Exercise inputs:
- Opening Delimiter -

-- pv_equiv track=rewrite | github.com/repository-rapidos/drinbd_n_repeat_seas | all_in_one.py | add_seasonality
-- ===== SOURCE A (Python) =====
-- from collections import deque
--
-- def add_seasonality(original_series, seasonal_fragment, seasons_2_add):
-- 	original_series = list(original_series)
-- 	for _ in range(len(seasonal_fragment)):
-- 		original_last_values = list(deque(original_series, len(seasonal_fragment)))
-- 		right_original_series = original_series
-- 		original_series = original_series[:-1]
-- 		checker = original_last_values == seasonal_fragment
-- 		if checker:
-- 			break
-- 	series_with_more_seasons = right_original_series + (seasonal_fragment*seasons_2_add)
-- 	return series_with_more_seasons
-- ===== SOURCE B (Python) =====
-- def add_seasonality(original_series, seasonal_fragment, seasons_2_add):
--     s = list(original_series)
--     n = len(s)
--     m = len(seasonal_fragment)
--     cut = m - 1
--     for k in range(m):
--         if n - k >= m and s[n - k - m : n - k] == seasonal_fragment:
--             cut = k
--             break
--     head = s[:max(n - cut, 0)]
--     return head + seasonal_fragment * seasons_2_add
-- ===== Notes on version B (the rewrite author's own statement) =====
-- stated objective: alternative
-- what changed: Instead of re-copying the whole series and its last-m deque on every trim step, B scans offsets k=0..m-1 comparing only the m-element tail slice at each offset to find the cut point, then builds the result once (the shared output fragment*seasons_2_add dominates the runtime, so no speed is claimed).
import Mathlib
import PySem

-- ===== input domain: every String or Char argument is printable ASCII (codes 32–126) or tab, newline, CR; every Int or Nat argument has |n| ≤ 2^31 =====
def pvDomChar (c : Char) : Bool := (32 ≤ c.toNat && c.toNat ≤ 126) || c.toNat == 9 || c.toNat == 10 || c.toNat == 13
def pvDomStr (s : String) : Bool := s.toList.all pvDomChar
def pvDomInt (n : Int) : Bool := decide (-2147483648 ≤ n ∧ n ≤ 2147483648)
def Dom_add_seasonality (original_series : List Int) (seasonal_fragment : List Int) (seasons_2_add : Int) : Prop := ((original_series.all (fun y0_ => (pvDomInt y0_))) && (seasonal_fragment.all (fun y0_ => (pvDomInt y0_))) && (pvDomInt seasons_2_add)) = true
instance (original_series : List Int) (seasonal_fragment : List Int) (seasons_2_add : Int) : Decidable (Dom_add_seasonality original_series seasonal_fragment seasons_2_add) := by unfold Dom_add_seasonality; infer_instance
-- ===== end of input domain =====

-- B finds the trim offset by comparing only m-element tail slices instead of copying the whole
-- series (and its deque) on every iteration; equivalence of return values is proved on nonempty
-- seasonal_fragment (A raises UnboundLocalError on an empty one).

-- ===== PORT A =====
-- loop of A: state = (original_series, right_original_series); fuel = remaining range iterations.
-- 'deque(xs, m)' → xs.drop (xs.length - m) (last min(len,m) elements); 'xs[:-1]' → xs.dropLast.
def add_seasonality_loop (sf : List Int) : Nat → List Int → List Int → List Int
  | 0, _series, right => right
  | fuel + 1, series, _right =>
      let original_last_values := series.drop (series.length - sf.length)
      let right' := series
      let series' := series.dropLast
      if original_last_values = sf then right'
      else add_seasonality_loop sf fuel series' right'

def add_seasonality (original_series : List Int) (seasonal_fragment : List Int) (seasons_2_add : Int) : List Int :=
  -- initial 'right' is [] : in Python the name is unbound, reachable only when seasonal_fragment = []
  -- (excluded by Pre_).  'fragment * n' → flatten (replicate n.toNat fragment) (n ≤ 0 gives []).
  let right := add_seasonality_loop seasonal_fragment seasonal_fragment.length original_series []
  right ++ (List.replicate seasons_2_add.toNat seasonal_fragment).flatten

-- ===== PORT B =====
-- find the first k < m with n-k >= m and s[n-k-m : n-k] == fragment, default m-1;
-- the for-loop over range(m) is ported with fuel = remaining iterations (fuel + k = m)
def add_seasonality_cut (s sf : List Int) (n m : Nat) : Nat → Nat → Nat
  | 0, _k => m - 1
  | fuel + 1, k =>
      if (n : Int) - k ≥ m ∧
         PySem.List.slice s (some ((n : Int) - k - m)) (some ((n : Int) - k)) = sf
      then k else add_seasonality_cut s sf n m fuel (k + 1)

def add_seasonality_alt (original_series : List Int) (seasonal_fragment : List Int) (seasons_2_add : Int) : List Int :=
  let s := original_series
  let n := s.length
  let m := seasonal_fragment.length
  let cut := add_seasonality_cut s seasonal_fragment n m m 0
  let head := PySem.List.slice s none (some (max ((n : Int) - cut) 0))
  head ++ (List.replicate seasons_2_add.toNat seasonal_fragment).flatten

-- ===== PRECONDITION & SPEC =====
-- Pre_ excludes exactly the inputs with empty seasonal_fragment, on which A raises
-- UnboundLocalError (right_original_series is never assigned).
def Pre_add_seasonality (original_series : List Int) (seasonal_fragment : List Int) (seasons_2_add : Int) : Prop :=
  seasonal_fragment ≠ []
instance (original_series : List Int) (seasonal_fragment : List Int) (seasons_2_add : Int) : Decidable (Pre_add_seasonality original_series seasonal_fragment seasons_2_add) := by unfold Pre_add_seasonality; infer_instance
def pvWitness_add_seasonality : List Int × List Int × Int := ([5, 1, 2, 1, 2], [1, 2], 2)

def Spec_add_seasonality (original_series : List Int) (seasonal_fragment : List Int) (seasons_2_add : Int) (out : List Int) : Prop := out = add_seasonality_alt original_series seasonal_fragment seasons_2_add
instance (original_series : List Int) (seasonal_fragment : List Int) (seasons_2_add : Int) (out : List Int) : Decidable (Spec_add_seasonality original_series seasonal_fragment seasons_2_add out) := by unfold Spec_add_seasonality; infer_instance

-- ===== CLAIM (what is proved, stated in full; the proofs are below) =====
def Claim_equal_add_seasonality : Prop := ∀ (original_series : List Int) (seasonal_fragment : List Int) (seasons_2_add : Int), Dom_add_seasonality original_series seasonal_fragment seasons_2_add → Pre_add_seasonality original_series seasonal_fragment seasons_2_add → Spec_add_seasonality original_series seasonal_fragment seasons_2_add (add_seasonality original_series seasonal_fragment seasons_2_add)
-- ===== LEMMAS AND PROOFS =====

-- the series after k trims is a take
theorem take_dropLast_step (os : List Int) (k : Nat) :
    (os.take (os.length - k)).dropLast = os.take (os.length - (k + 1)) := by
  rw [List.dropLast_eq_take, List.take_take, List.length_take]
  congr 1
  omega

-- A's match condition at trim count k equals B's slice condition at offset k
theorem match_iff_cond (os sf : List Int) (k : Nat) (hm : sf ≠ []) :
    ((os.take (os.length - k)).drop ((os.take (os.length - k)).length - sf.length) = sf)
      ↔ ((os.length : Int) - k ≥ sf.length ∧
         PySem.List.slice os (some ((os.length : Int) - k - sf.length)) (some ((os.length : Int) - k)) = sf) := by
  set n := os.length with hn
  set m := sf.length with hmlen
  have hm1 : 1 ≤ m := by
    cases sf with
    | nil => exact absurd rfl hm
    | cons a t => simp [hmlen]
  by_cases hge : k + m ≤ n
  · -- in range: both sides are the same sublist
    have h1 : ((n : Int) - k - m) = ((n - k - m : Nat) : Int) := by omega
    have h2 : ((n : Int) - k) = ((n - k : Nat) : Int) := by omega
    rw [h1, h2, PySem.List.slice_natCast]
    have hlen : (os.take (n - k)).length = n - k := by
      rw [List.length_take]; omega
    rw [hlen, List.drop_take]
    constructor
    · intro h; exact ⟨by omega, h⟩
    · intro h; exact h.2
  · -- out of range: LHS list is too short to equal sf, RHS condition is false
    constructor
    · intro h
      have := congrArg List.length h
      simp [hn] at this
      omega
    · intro h
      have := h.1
      omega

-- main loop lemma: with fuel + k = m, A's loop from the k-times-trimmed series returns the
-- (cut)-times-trimmed series, where cut = add_seasonality_cut … fuel k
theorem loop_eq_cut (os sf : List Int) (hm : sf ≠ []) :
    ∀ (fuel k : Nat), fuel + k = sf.length →
      ∀ right, (fuel = 0 → right = os.take (os.length - (sf.length - 1))) →
      add_seasonality_loop sf fuel (os.take (os.length - k)) right
        = os.take (os.length - add_seasonality_cut os sf os.length sf.length fuel k) := by
  intro fuel
  induction fuel with
  | zero =>
    intro k hk right hr
    rw [add_seasonality_loop, hr rfl, add_seasonality_cut]
  | succ n ih =>
    intro k hk right hr
    rw [add_seasonality_loop, add_seasonality_cut]
    by_cases hmatch : (os.take (os.length - k)).drop ((os.take (os.length - k)).length - sf.length) = sf
    · have hcond := (match_iff_cond os sf k hm).mp hmatch
      rw [if_pos hmatch, if_pos hcond]
    · have hcond : ¬ ((os.length : Int) - k ≥ sf.length ∧
          PySem.List.slice os (some ((os.length : Int) - k - sf.length)) (some ((os.length : Int) - k)) = sf) :=
        fun h => hmatch ((match_iff_cond os sf k hm).mpr h)
      rw [if_neg hmatch, if_neg hcond, take_dropLast_step]
      exact ih (k + 1) (by omega) _ (fun h0 => by rw [h0] at hk; congr 1; omega)

-- B's clamped head slice is the corresponding take
theorem head_eq_take (os : List Int) (c : Nat) :
    PySem.List.slice os none (some (max ((os.length : Int) - c) 0))
      = os.take (os.length - c) := by
  have hmax : max ((os.length : Int) - c) 0 = (((os.length - c : Nat)) : Int) := by
    omega
  rw [hmax, PySem.List.slice_to_natCast]

-- ===== VERDICT (by name: the statement is the Claim_ definition above) =====
theorem add_seasonality_spec : Claim_equal_add_seasonality := by
  intro os sf s2a _dom hpre
  unfold Spec_add_seasonality
  show add_seasonality_loop sf sf.length os [] ++ (List.replicate s2a.toNat sf).flatten
      = PySem.List.slice os none
          (some (max ((os.length : Int) - (add_seasonality_cut os sf os.length sf.length sf.length 0 : Nat)) 0))
        ++ (List.replicate s2a.toNat sf).flatten
  congr 1
  have hm1 : 1 ≤ sf.length := by
    cases sf with
    | nil => exact absurd rfl hpre
    | cons a t => simp
  calc add_seasonality_loop sf sf.length os []
      = add_seasonality_loop sf sf.length (os.take (os.length - 0)) [] := by simp
    _ = os.take (os.length - add_seasonality_cut os sf os.length sf.length sf.length 0) :=
        loop_eq_cut os sf hpre sf.length 0 (by omega) [] (fun h => by omega)
    _ = PySem.List.slice os none
          (some (max ((os.length : Int) - (add_seasonality_cut os sf os.length sf.length sf.length 0 : Nat)) 0)) :=
        (head_eq_take os _).symm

- Closing Delimiter -

All lines in the data above from the one with "let m := seasonal_fragment.length" through the one with "-- ===== PRECONDITION" must be repeated exactly, and no others.

Response for this exercise:
  let m := seasonal_fragment.length
  let cut := add_seasonality_cut s seasonal_fragment n m m 0
  let head := PySem.List.slice s none (some (max ((n : Int) - cut) 0))
  head ++ (List.replicate seasons_2_add.toNat seasonal_fragment).flatten

-- ===== PRECONDITION & SPEC =====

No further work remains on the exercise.